Task instructions: The required output is the lines below from the line containing "def pvLexGt : List" to the line containing "-- ===== LEMMAS", inclusive, retyped exactly. No other lines belong in it.

Records supplied below:

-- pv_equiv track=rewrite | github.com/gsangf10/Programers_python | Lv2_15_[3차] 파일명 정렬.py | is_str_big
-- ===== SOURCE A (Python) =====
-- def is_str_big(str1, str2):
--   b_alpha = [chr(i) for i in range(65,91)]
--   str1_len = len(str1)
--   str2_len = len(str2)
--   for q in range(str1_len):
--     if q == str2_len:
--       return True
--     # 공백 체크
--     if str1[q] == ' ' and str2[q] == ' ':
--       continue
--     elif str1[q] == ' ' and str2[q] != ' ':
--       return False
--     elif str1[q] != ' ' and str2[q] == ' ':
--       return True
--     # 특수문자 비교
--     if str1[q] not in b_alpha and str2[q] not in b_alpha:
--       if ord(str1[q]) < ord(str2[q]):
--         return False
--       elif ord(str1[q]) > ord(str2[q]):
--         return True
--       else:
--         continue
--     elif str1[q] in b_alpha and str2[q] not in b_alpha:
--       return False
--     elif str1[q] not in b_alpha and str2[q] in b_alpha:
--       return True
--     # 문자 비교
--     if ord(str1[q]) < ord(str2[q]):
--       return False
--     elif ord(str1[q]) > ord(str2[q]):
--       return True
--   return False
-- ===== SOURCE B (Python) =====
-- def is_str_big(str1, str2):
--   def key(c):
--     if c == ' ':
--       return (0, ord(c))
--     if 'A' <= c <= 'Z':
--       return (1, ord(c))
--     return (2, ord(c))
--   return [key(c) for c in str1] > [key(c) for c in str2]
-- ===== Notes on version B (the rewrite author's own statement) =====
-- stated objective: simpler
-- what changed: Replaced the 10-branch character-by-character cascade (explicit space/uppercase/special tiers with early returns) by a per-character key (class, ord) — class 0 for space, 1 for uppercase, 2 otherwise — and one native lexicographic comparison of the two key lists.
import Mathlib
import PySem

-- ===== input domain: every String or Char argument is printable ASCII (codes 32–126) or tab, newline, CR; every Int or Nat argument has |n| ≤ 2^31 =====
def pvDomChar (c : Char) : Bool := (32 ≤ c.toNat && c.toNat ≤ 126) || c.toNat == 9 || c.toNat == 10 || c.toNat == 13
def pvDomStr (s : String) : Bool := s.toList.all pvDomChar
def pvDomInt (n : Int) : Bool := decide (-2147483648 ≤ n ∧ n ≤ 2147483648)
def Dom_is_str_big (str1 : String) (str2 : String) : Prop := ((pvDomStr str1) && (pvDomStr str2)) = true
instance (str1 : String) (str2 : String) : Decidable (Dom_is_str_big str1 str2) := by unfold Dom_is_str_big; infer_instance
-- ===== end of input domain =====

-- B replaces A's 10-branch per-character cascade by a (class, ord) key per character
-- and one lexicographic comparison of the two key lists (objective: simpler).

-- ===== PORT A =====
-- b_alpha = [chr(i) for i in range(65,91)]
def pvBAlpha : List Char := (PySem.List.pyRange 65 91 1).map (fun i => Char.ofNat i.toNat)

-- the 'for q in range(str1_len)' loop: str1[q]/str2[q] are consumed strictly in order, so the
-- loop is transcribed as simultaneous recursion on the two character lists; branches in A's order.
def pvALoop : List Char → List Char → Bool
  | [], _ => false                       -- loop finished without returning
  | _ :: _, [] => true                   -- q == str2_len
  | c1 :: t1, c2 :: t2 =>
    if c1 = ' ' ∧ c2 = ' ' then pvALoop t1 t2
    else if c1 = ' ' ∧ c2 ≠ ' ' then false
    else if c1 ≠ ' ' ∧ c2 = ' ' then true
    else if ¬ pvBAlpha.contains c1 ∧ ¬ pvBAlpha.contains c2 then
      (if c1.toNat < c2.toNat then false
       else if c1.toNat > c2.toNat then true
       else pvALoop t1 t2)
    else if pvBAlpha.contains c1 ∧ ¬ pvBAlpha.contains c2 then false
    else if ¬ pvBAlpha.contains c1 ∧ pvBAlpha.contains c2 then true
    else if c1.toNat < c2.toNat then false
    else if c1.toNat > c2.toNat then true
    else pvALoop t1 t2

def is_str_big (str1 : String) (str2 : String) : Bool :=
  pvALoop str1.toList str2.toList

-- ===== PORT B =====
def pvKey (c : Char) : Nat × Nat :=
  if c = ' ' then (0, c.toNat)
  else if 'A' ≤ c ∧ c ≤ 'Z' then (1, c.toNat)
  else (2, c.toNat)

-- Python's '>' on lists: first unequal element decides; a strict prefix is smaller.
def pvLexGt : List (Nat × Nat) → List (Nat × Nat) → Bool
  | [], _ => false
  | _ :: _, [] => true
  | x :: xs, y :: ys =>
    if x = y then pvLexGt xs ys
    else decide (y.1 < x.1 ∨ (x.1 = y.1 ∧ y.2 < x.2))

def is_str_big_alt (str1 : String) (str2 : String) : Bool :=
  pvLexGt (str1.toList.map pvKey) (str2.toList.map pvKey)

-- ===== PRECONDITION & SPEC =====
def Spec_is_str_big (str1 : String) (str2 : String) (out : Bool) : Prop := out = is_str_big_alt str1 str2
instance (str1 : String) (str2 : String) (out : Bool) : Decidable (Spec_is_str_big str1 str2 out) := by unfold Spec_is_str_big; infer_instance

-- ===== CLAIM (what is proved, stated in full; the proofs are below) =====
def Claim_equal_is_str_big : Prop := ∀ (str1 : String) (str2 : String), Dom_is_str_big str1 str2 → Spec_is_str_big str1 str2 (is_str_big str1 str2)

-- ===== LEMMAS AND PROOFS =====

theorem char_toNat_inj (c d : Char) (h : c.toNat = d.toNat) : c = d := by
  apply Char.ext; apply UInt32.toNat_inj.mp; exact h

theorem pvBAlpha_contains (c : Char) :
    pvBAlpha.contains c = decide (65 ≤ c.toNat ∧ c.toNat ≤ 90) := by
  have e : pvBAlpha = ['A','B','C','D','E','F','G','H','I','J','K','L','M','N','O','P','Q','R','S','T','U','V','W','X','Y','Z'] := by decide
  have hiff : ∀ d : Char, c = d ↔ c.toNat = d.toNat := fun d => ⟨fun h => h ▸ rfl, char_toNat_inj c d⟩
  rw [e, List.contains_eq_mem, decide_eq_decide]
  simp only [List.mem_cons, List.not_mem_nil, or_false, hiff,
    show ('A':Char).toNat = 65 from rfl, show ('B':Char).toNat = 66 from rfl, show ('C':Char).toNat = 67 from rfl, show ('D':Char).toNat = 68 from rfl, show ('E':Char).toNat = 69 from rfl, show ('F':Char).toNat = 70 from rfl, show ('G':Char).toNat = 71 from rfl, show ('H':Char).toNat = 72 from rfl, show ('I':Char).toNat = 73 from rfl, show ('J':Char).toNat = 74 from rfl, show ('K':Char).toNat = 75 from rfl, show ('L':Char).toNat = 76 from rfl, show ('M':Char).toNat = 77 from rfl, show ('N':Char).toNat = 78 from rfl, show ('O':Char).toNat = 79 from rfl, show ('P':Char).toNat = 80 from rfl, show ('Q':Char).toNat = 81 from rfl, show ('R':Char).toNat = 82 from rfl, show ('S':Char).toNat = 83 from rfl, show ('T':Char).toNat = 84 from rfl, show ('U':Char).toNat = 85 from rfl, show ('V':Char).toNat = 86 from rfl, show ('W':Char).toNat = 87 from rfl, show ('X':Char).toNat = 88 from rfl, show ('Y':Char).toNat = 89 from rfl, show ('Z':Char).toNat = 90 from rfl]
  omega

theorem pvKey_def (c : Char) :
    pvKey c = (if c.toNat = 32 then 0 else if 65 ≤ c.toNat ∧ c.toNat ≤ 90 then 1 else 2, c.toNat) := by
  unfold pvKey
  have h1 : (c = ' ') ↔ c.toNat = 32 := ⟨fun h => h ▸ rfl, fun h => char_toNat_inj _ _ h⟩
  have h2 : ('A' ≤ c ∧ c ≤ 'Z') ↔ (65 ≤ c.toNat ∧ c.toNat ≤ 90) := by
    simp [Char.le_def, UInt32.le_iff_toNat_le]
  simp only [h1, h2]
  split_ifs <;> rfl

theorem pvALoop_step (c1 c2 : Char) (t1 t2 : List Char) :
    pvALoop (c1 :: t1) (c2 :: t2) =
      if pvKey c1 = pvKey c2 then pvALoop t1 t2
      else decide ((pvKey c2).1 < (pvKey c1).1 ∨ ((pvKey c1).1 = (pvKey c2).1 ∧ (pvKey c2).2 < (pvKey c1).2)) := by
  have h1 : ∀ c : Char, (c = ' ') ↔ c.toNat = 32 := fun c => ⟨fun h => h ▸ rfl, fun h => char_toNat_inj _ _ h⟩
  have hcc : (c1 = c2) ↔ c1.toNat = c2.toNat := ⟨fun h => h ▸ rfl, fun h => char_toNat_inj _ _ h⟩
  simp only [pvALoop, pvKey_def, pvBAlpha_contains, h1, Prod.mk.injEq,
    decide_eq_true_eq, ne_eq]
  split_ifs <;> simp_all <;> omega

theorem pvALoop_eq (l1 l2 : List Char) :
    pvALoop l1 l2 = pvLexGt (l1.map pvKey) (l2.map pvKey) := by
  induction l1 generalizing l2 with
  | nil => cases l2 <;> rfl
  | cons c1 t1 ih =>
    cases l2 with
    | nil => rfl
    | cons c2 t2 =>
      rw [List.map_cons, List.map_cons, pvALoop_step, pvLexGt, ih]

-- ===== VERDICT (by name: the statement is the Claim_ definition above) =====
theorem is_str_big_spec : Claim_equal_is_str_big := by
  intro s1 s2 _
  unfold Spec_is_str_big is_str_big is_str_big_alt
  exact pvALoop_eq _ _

End of Records supplied.

Reply to the task:
def pvLexGt : List (Nat × Nat) → List (Nat × Nat) → Bool
  | [], _ => false
  | _ :: _, [] => true
  | x :: xs, y :: ys =>
    if x = y then pvLexGt xs ys
    else decide (y.1 < x.1 ∨ (x.1 = y.1 ∧ y.2 < x.2))

def is_str_big_alt (str1 : String) (str2 : String) : Bool :=
  pvLexGt (str1.toList.map pvKey) (str2.toList.map pvKey)

-- ===== PRECONDITION & SPEC =====
def Spec_is_str_big (str1 : String) (str2 : String) (out : Bool) : Prop := out = is_str_big_alt str1 str2
instance (str1 : String) (str2 : String) (out : Bool) : Decidable (Spec_is_str_big str1 str2 out) := by unfold Spec_is_str_big; infer_instance

-- ===== CLAIM (what is proved, stated in full; the proofs are below) =====
def Claim_equal_is_str_big : Prop := ∀ (str1 : String) (str2 : String), Dom_is_str_big str1 str2 → Spec_is_str_big str1 str2 (is_str_big str1 str2)

-- ===== LEMMAS AND PROOFS =====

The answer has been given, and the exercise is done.